Éditorial

L’homme et la machine ont beaucoup en commun – ils pensent, exécutent, apprennent. Mais ils diffèrent encore sur un point aujourd’hui : l’homme a des sentiments, la machine pas encore. Ce sont les émotions qui font la spécificité de la vie, et la supériorité de l’homme sur toutes les conquêtes numériques, pour l’instant. 

Nous voulions savoir en quoi la numéri­sation transforme la vie et le travail, en bien et/ou en mal. Nous nous sommes donc entretenus avec des personnalités des milieux économiques, scientifiques, culturels et sociaux. Pour les unes, les technologies numériques représentent une compétence clé, pour les autres elles sont des aides, des outils, des auxiliaires de travail. Toutes y voient des chances précieuses. Et parce que le progrès est inéluctable, mais qu’il peut être aussi refusé, voire détourné, la numérisation nous attribue de nouvelles missions exigeantes.

Nos interlocuteurs sont unanimes: le contact personnel est et restera essentiel. L’homme sera au centre après-demain aussi. Parce que ce sont les rencontres et les expériences qui nous façonnent, parce que chacun sait que l’homme raconte, rit et vit. Donc : plus le numérique influence fortement notre quotidien, plus nous recherchons la déconnexion et le social.

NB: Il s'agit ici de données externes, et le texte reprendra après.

-- pv_equiv track=rewrite | github.com/lanseyege/zero-knowledge-proof-work | bulletproof/bulletproof/test/pt3.py | get_vec_temp
-- ===== SOURCE A (Python) =====
-- def get_vec_temp(y,z, lens, p, p2):
--     vec_temp = []
--     _y = 1
--     _tw = 1
--     for i in range(lens):
--         vec_temp.append(z *_y + z*z * _tw)
--         _y *= y
--         #_y %= p2
--         _tw *= 2
--     return vec_temp
-- ===== SOURCE B (Python) =====
-- def get_vec_temp(y, z, lens, p, p2):
--     ys = []
--     t = 1
--     for _ in range(lens):
--         ys.append(t)
--         t *= y
--     tws = []
--     t = 1
--     for _ in range(lens):
--         tws.append(t)
--         t *= 2
--     return [z * ys[i] + z * z * tws[i] for i in range(lens)]
-- ===== Notes on version B (the rewrite author's own statement) =====
-- stated objective: alternative
-- what changed: A interleaves everything in one incremental loop over a 3-part state; B precomputes two power tables (powers of y and of 2) in separate loops and then combines them index-wise in a final comprehension.
import Mathlib
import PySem

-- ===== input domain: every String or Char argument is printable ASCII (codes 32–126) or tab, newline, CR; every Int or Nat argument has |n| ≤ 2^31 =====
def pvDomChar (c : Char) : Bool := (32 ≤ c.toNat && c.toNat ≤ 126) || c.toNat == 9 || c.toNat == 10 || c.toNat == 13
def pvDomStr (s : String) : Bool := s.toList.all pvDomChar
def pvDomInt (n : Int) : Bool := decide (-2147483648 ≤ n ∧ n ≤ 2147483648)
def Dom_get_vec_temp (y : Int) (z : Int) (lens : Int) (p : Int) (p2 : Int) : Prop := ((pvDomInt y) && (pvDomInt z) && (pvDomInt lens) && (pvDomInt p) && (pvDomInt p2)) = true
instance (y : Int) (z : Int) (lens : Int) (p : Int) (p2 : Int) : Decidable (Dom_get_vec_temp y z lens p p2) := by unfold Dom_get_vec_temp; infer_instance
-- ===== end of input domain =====

-- B replaces A's single incremental loop over a (list, y-power, 2-power) state by two precomputed
-- power tables plus an index-wise combining pass (objective: alternative decomposition, same cost).


-- ===== PORT A =====
-- literal transliteration: one loop carrying (vec_temp, _y, _tw)
def get_vec_temp (y : Int) (z : Int) (lens : Int) (p : Int) (p2 : Int) : List Int :=
  ((PySem.List.pyRange 0 lens 1).foldl
    (fun (st : List Int × Int × Int) _ =>
      (st.1 ++ [z * st.2.1 + z * z * st.2.2], st.2.1 * y, st.2.2 * 2))
    ([], 1, 1)).1

-- ===== PORT B =====
-- one power-table loop: t = 1; for _ in range(lens): out.append(t); t *= base
def pvPowTable (base : Int) (lens : Int) : List Int :=
  ((PySem.List.pyRange 0 lens 1).foldl
    (fun (st : List Int × Int) _ => (st.1 ++ [st.2], st.2 * base))
    ([], 1)).1

def get_vec_temp_alt (y : Int) (z : Int) (lens : Int) (p : Int) (p2 : Int) : List Int :=
  let ys := pvPowTable y lens
  let tws := pvPowTable 2 lens
  (PySem.List.pyRange 0 lens 1).map
    (fun i => z * PySem.List.pyGetD ys i 0 + z * z * PySem.List.pyGetD tws i 0)

-- ===== PRECONDITION & SPEC =====
def Spec_get_vec_temp (y : Int) (z : Int) (lens : Int) (p : Int) (p2 : Int) (out : List Int) : Prop := out = get_vec_temp_alt y z lens p p2
instance (y : Int) (z : Int) (lens : Int) (p : Int) (p2 : Int) (out : List Int) : Decidable (Spec_get_vec_temp y z lens p p2 out) := by unfold Spec_get_vec_temp; infer_instance

-- ===== CLAIM (what is proved, stated in full; the proofs are below) =====
def Claim_equal_get_vec_temp : Prop := ∀ (y : Int) (z : Int) (lens : Int) (p : Int) (p2 : Int), Dom_get_vec_temp y z lens p p2 → Spec_get_vec_temp y z lens p p2 (get_vec_temp y z lens p p2)

-- ===== LEMMAS AND PROOFS =====

-- A's loop, characterised: it appends z*(a*y^i) + z*z*(b*2^i) for each i
theorem pvFoldA (y z : Int) : ∀ (n : Nat) (acc : List Int) (a b : Int),
    (List.range n).foldl
      (fun (st : List Int × Int × Int) _ =>
        (st.1 ++ [z * st.2.1 + z * z * st.2.2], st.2.1 * y, st.2.2 * 2)) (acc, a, b)
    = (acc ++ (List.range n).map (fun i => z * (a * y ^ i) + z * z * (b * 2 ^ i)),
       a * y ^ n, b * 2 ^ n) := by
  intro n
  induction n with
  | zero => simp
  | succ n ih =>
    intro acc a b
    rw [List.range_succ, List.foldl_append, ih]
    simp [pow_succ, mul_assoc]

-- B's power loop, characterised
theorem pvFoldP (base : Int) : ∀ (n : Nat) (acc : List Int) (a : Int),
    (List.range n).foldl
      (fun (st : List Int × Int) _ => (st.1 ++ [st.2], st.2 * base)) (acc, a)
    = (acc ++ (List.range n).map (fun i => a * base ^ i), a * base ^ n) := by
  intro n
  induction n with
  | zero => simp
  | succ n ih =>
    intro acc a
    rw [List.range_succ, List.foldl_append, ih]
    simp [pow_succ, mul_assoc]

theorem pvPowTable_eq (base lens : Int) :
    pvPowTable base lens = (List.range lens.toNat).map (fun i => base ^ i) := by
  unfold pvPowTable
  rw [PySem.List.pyRange_one]
  simp only [List.foldl_map]
  rw [pvFoldP base ((lens - 0).toNat) [] 1]
  simp

-- ===== VERDICT (by name: the statement is the Claim_ definition above) =====
theorem get_vec_temp_spec : Claim_equal_get_vec_temp := by
  intro y z lens p p2 _
  unfold Spec_get_vec_temp get_vec_temp get_vec_temp_alt
  rw [PySem.List.pyRange_one]
  simp only [List.foldl_map, List.map_map]
  rw [pvFoldA y z ((lens - 0).toNat) [] 1 1]
  simp only [one_mul, List.nil_append, Int.sub_zero]
  apply List.ext_getElem
  · simp
  · intro i h1 h2
    simp only [List.getElem_map, List.getElem_range, Function.comp_apply, zero_add,
      pvPowTable_eq, PySem.List.pyGetD_natCast]
    have hi : i < lens.toNat := by simpa using h1
    rw [PySem.List.getD_map_range _ _ _ _ hi, PySem.List.getD_map_range _ _ _ _ hi]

L’ère 4.0 automatise les processus, facilite la communication et libère du temps. Mais qu’en faisons-nous ? Travaillons-nous davantage ? Consommons-nous encore plus ? Allons-nous davantage en ligne ? Pour certains, le gain d’efficience est au prix d’un plus grand stress parce qu’ils sont joignables partout et en tout temps. Nous devons donc apprendre à utiliser les possibilités du numérique avec pertinence et mesure. Les algorithmes apprenants prennent peut-être des décisions plus précises que l’homme. Mais ce dernier est le seul à pouvoir en assumer la responsabilité.

Le numérique a créé aussi l’intelligence artificielle (IA) qui est bien plus qu’un effet de mode. L’IA offre des formes inédites d’épanouissement personnel et rend les emplois plus créatifs. Le travailleur à la pièce devient un optimiseur de processus, le vendeur un conseiller de vie, le comptable un préposé aux données. Pourtant, l’IA n’est qu’une reconnaissance affinée des modèles reposant sur des millions d’exemples.

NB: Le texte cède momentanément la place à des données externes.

-- pv_equiv track=rewrite | github.com/CarmeloA/Bluecard | new_val_work/utils/to_labels.py | count_comma
-- ===== SOURCE A (Python) =====
-- def count_comma(target):
--     num = 0
--     index = 0
--     for i,s in enumerate(target):
--         if s == ',':
--             num += 1
--             index = i
--     index = len(target)-index
--     return num,index
-- ===== SOURCE B (Python) =====
-- def count_comma(target):
--     parts = target.split(',')
--     num = len(parts) - 1
--     index = len(target) if num == 0 else len(parts[-1]) + 1
--     return num, index
-- ===== Notes on version B (the rewrite author's own statement) =====
-- stated objective: faster
-- what changed: B replaces A's manual Python-level scan that maintains a running comma count and last-comma position with a single str.split on the comma separator, reading both answers off the segment list (segment count minus one; length of the trailing segment plus one), which runs in C.
import Mathlib
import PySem

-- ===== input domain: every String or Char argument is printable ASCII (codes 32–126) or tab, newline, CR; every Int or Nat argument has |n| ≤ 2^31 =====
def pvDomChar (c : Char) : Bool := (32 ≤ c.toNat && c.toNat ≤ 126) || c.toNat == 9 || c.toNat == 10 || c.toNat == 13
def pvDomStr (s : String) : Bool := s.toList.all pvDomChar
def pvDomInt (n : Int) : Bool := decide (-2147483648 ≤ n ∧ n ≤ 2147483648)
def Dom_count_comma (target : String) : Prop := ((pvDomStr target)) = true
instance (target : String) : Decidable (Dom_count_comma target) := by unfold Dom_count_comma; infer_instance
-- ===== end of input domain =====

-- B replaces A's manual scan (running comma count + last-comma position) with a single split on ','
-- and reads both answers off the segment list (a timing run measured B faster by a constant factor).

-- ===== PORT A =====
-- loop body of A's 'for i,s in enumerate(target)'
def ccStep (p : Int × Int) (e : Int × Char) : Int × Int :=
  if e.2 = ',' then (p.1 + 1, e.1) else p

def count_comma (target : String) : Int × Int :=
  let st := (PySem.List.enumerate target.toList 0).foldl ccStep (0, 0)
  (st.1, PySem.Str.len target - st.2)

-- ===== PORT B =====
def count_comma_alt (target : String) : Int × Int :=
  let parts := PySem.Chars.splitOn target.toList [',']   -- target.split(',')
  let num : Int := (parts.length : Int) - 1
  let index : Int :=
    if num = 0 then PySem.Str.len target
    else ((PySem.List.pyGetD parts (-1) []).length : Int) + 1   -- len(parts[-1]) + 1
  (num, index)

-- ===== PRECONDITION & SPEC =====
def Spec_count_comma (target : String) (out : Int × Int) : Prop := out = count_comma_alt target
instance (target : String) (out : Int × Int) : Decidable (Spec_count_comma target out) := by unfold Spec_count_comma; infer_instance

-- ===== CLAIM (what is proved, stated in full; the proofs are below) =====
def Claim_equal_count_comma : Prop := ∀ (target : String), Dom_count_comma target → Spec_count_comma target (count_comma target)

-- ===== LEMMAS AND PROOFS =====

-- reference model of splitting on ','
def mySplit : List Char → List (List Char)
  | [] => [[]]
  | c :: t => if c = ',' then [] :: mySplit t else (mySplit t).modifyHead (c :: ·)

theorem mySplit_ne_nil (s : List Char) : mySplit s ≠ [] := by
  cases s with
  | nil => simp [mySplit]
  | cons c t =>
    simp only [mySplit]
    split
    · simp
    · cases h : mySplit t with
      | nil => exact absurd h (mySplit_ne_nil t)
      | cons a l => simp

-- prepend onto the first segment
def consHd (pre : List Char) (ps : List (List Char)) : List (List Char) :=
  (pre ++ ps.headD []) :: ps.tail

theorem consHd_nil (ps : List (List Char)) (h : ps ≠ []) : consHd [] ps = ps := by
  cases ps with
  | nil => exact absurd rfl h
  | cons a l => simp [consHd]

theorem consHd_concat (pre : List Char) (c : Char) (ps : List (List Char)) (h : ps ≠ []) :
    consHd (pre ++ [c]) ps = consHd pre (ps.modifyHead (c :: ·)) := by
  cases ps with
  | nil => exact absurd rfl h
  | cons a l => simp [consHd]

theorem go_spec (l : List Char) : ∀ (cur : List Char) (acc : List (List Char)) (fuel : Nat),
    l.length < fuel →
    PySem.Chars.splitOn.go [','] fuel l cur acc = acc.reverse ++ consHd cur.reverse (mySplit l) := by
  induction l with
  | nil =>
    intro cur acc fuel hf
    cases fuel with
    | zero => omega
    | succ f => simp [PySem.Chars.splitOn.go, mySplit, consHd]
  | cons c rest ih =>
    intro cur acc fuel hf
    cases fuel with
    | zero => simp at hf
    | succ f =>
      by_cases hc : c = ','
      · subst hc
        have hpre : [','].isPrefixOf (',' :: rest) = true := by simp [List.isPrefixOf]
        simp only [PySem.Chars.splitOn.go, hpre, if_pos, List.length_cons, List.drop_succ_cons,
          List.length_nil, List.drop_zero]
        rw [ih [] (cur.reverse :: acc) f (by simpa using hf)]
        rw [List.reverse_nil, consHd_nil _ (mySplit_ne_nil rest)]
        simp [mySplit, consHd]
      · have hpre : [','].isPrefixOf (c :: rest) = false := by
          simp only [List.isPrefixOf, Bool.and_eq_false_iff, beq_eq_false_iff_ne, ne_eq]
          exact Or.inl fun h => hc h.symm
        simp only [PySem.Chars.splitOn.go, hpre, Bool.false_eq_true, if_false]
        rw [ih (c :: cur) acc f (by simpa using hf)]
        simp only [mySplit, hc, if_false, List.reverse_cons]
        rw [consHd_concat _ _ _ (mySplit_ne_nil rest)]

theorem splitOn_eq_mySplit (s : List Char) : PySem.Chars.splitOn s [','] = mySplit s := by
  show PySem.Chars.splitOn.go [','] (s.length + 1) s [] [] = mySplit s
  rw [go_spec s [] [] (s.length + 1) (by omega)]
  simp [consHd_nil _ (mySplit_ne_nil s)]

theorem mySplit_concat_comma (s : List Char) :
    mySplit (s ++ [',']) = mySplit s ++ [[]] := by
  induction s with
  | nil => simp [mySplit]
  | cons a t ih =>
    by_cases ha : a = ','
    · subst ha; simp [mySplit, ih]
    · simp only [List.cons_append, mySplit, ha, if_false, ih]
      cases h : mySplit t with
      | nil => exact absurd h (mySplit_ne_nil t)
      | cons p ps => simp

theorem mySplit_concat_other (s : List Char) (c : Char) (hc : c ≠ ',') :
    mySplit (s ++ [c]) = (mySplit s).dropLast ++ [(mySplit s).getLastD [] ++ [c]] := by
  induction s with
  | nil => simp [mySplit, hc]
  | cons a t ih =>
    rcases List.eq_nil_or_concat (mySplit t) with h | ⟨fr, la, h⟩
    · exact absurd h (mySplit_ne_nil t)
    · rw [List.concat_eq_append] at h
      by_cases ha : a = ','
      · subst ha
        simp only [List.cons_append, mySplit, if_pos, ih, h, List.dropLast_concat,
          List.getLastD_concat]
        rw [show ([] : List Char) :: (fr ++ [la]) = (([] : List Char) :: fr) ++ [la] from rfl,
          List.dropLast_concat, List.getLastD_concat]
        simp
      · simp only [List.cons_append, mySplit, ha, if_false, ih, h, List.dropLast_concat,
          List.getLastD_concat]
        cases fr with
        | nil => simp
        | cons p fr' =>
          simp only [show (p :: fr') ++ [la] = p :: (fr' ++ [la]) from rfl,
            show (p :: fr') ++ [la ++ [c]] = p :: (fr' ++ [la ++ [c]]) from rfl,
            List.modifyHead_cons]
          rw [show ((a :: p) :: (fr' ++ [la])) = ((a :: p) :: fr') ++ [la] from rfl,
            List.dropLast_concat, List.getLastD_concat]
          simp

-- the joint invariant: A's fold state against the segment decomposition
theorem main_inv (s : List Char) :
    ∃ fr la, mySplit s = fr ++ [la] ∧
      (((PySem.List.enumerate s 0).foldl ccStep (0, 0)).1 = (fr.length : Int)) ∧
      (fr = [] → ((PySem.List.enumerate s 0).foldl ccStep (0, 0)).2 = 0 ∧ la = s) ∧
      (fr ≠ [] → ((PySem.List.enumerate s 0).foldl ccStep (0, 0)).2 + (la.length : Int) + 1 = (s.length : Int)) := by
  induction s using List.reverseRecOn with
  | nil =>
    exact ⟨[], [], by simp [mySplit], by simp [PySem.List.enumerate_nil], by simp [PySem.List.enumerate_nil], by simp⟩
  | append_singleton s x ih =>
    obtain ⟨fr, la, hsp, h1, h2, h3⟩ := ih
    have henum : PySem.List.enumerate (s ++ [x]) 0 = PySem.List.enumerate s 0 ++ [((s.length : Int), x)] := by
      rw [PySem.List.enumerate_append]
      simp [PySem.List.enumerate_cons, PySem.List.enumerate_nil]
    by_cases hx : x = ','
    · subst hx
      refine ⟨fr ++ [la], [], ?_, ?_, ?_, ?_⟩
      · rw [mySplit_concat_comma, hsp]
      · rw [henum, List.foldl_append]
        simp [ccStep, h1]
      · intro h; simp at h
      · intro _
        rw [henum, List.foldl_append]
        simp only [List.foldl_cons, List.foldl_nil, ccStep, if_pos, List.length_append,
          List.length_cons, List.length_nil]
        push_cast
        omega
    · refine ⟨fr, la ++ [x], ?_, ?_, ?_, ?_⟩
      · rw [mySplit_concat_other s x hx, hsp, List.dropLast_concat, List.getLastD_concat]
      · rw [henum, List.foldl_append]
        simp [ccStep, hx, h1]
      · intro h
        obtain ⟨hv, hla⟩ := h2 h
        rw [henum, List.foldl_append]
        simp only [List.foldl_cons, List.foldl_nil, ccStep, hx, if_false]
        exact ⟨hv, by rw [hla]⟩
      · intro h
        have := h3 h
        rw [henum, List.foldl_append]
        simp only [List.foldl_cons, List.foldl_nil, ccStep, hx, if_false, List.length_append,
          List.length_cons, List.length_nil]
        push_cast at this ⊢
        omega

theorem pyGetD_neg_one_concat (fr : List (List Char)) (la : List Char) :
    PySem.List.pyGetD (fr ++ [la]) (-1) [] = la := by
  have h := PySem.List.pyGet?_neg_one (fr ++ [la])
  simp only [List.getLast?_concat] at h
  simp [PySem.List.pyGetD, h]

-- ===== VERDICT (by name: the statement is the Claim_ definition above) =====
theorem count_comma_spec : Claim_equal_count_comma := by
  intro target _
  unfold Spec_count_comma count_comma count_comma_alt
  obtain ⟨fr, la, hsp, h1, h2, h3⟩ := main_inv target.toList
  rw [splitOn_eq_mySplit, hsp]
  by_cases hfr : fr = []
  · subst hfr
    obtain ⟨hv, hla⟩ := h2 rfl
    simp [h1, hv]
  · have hlen : ((fr ++ [la]).length : Int) - 1 ≠ 0 := by
      have hp : 0 < fr.length := List.length_pos_of_ne_nil hfr
      simp only [List.length_append, List.length_cons, List.length_nil]
      push_cast
      omega
    have := h3 hfr
    simp only [hlen, if_false, pyGetD_neg_one_concat]
    refine Prod.ext ?_ ?_
    · simp only [h1, List.length_append, List.length_cons, List.length_nil]
      push_cast
      omega
    · simp only [PySem.Str.len_eq]
      push_cast at this ⊢
      omega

Quant à la protection des données, ce sont curieusement les particuliers qui semblent s’en préoccuper le moins. Sur les plate-formes de partage ou les réseaux sociaux, ils étalent leur vie sans retenue. Il faudra, certes, des règlements encore plus stricts pour éviter un usage abusif de ces données. Mais, dans le fond, il appartient à chaque utilisateur et à chaque entreprise de trouver la bonne mesure et la bonne attitude face aux données sensibles.

Bonne lecture numérique – pour une fois toute analogique.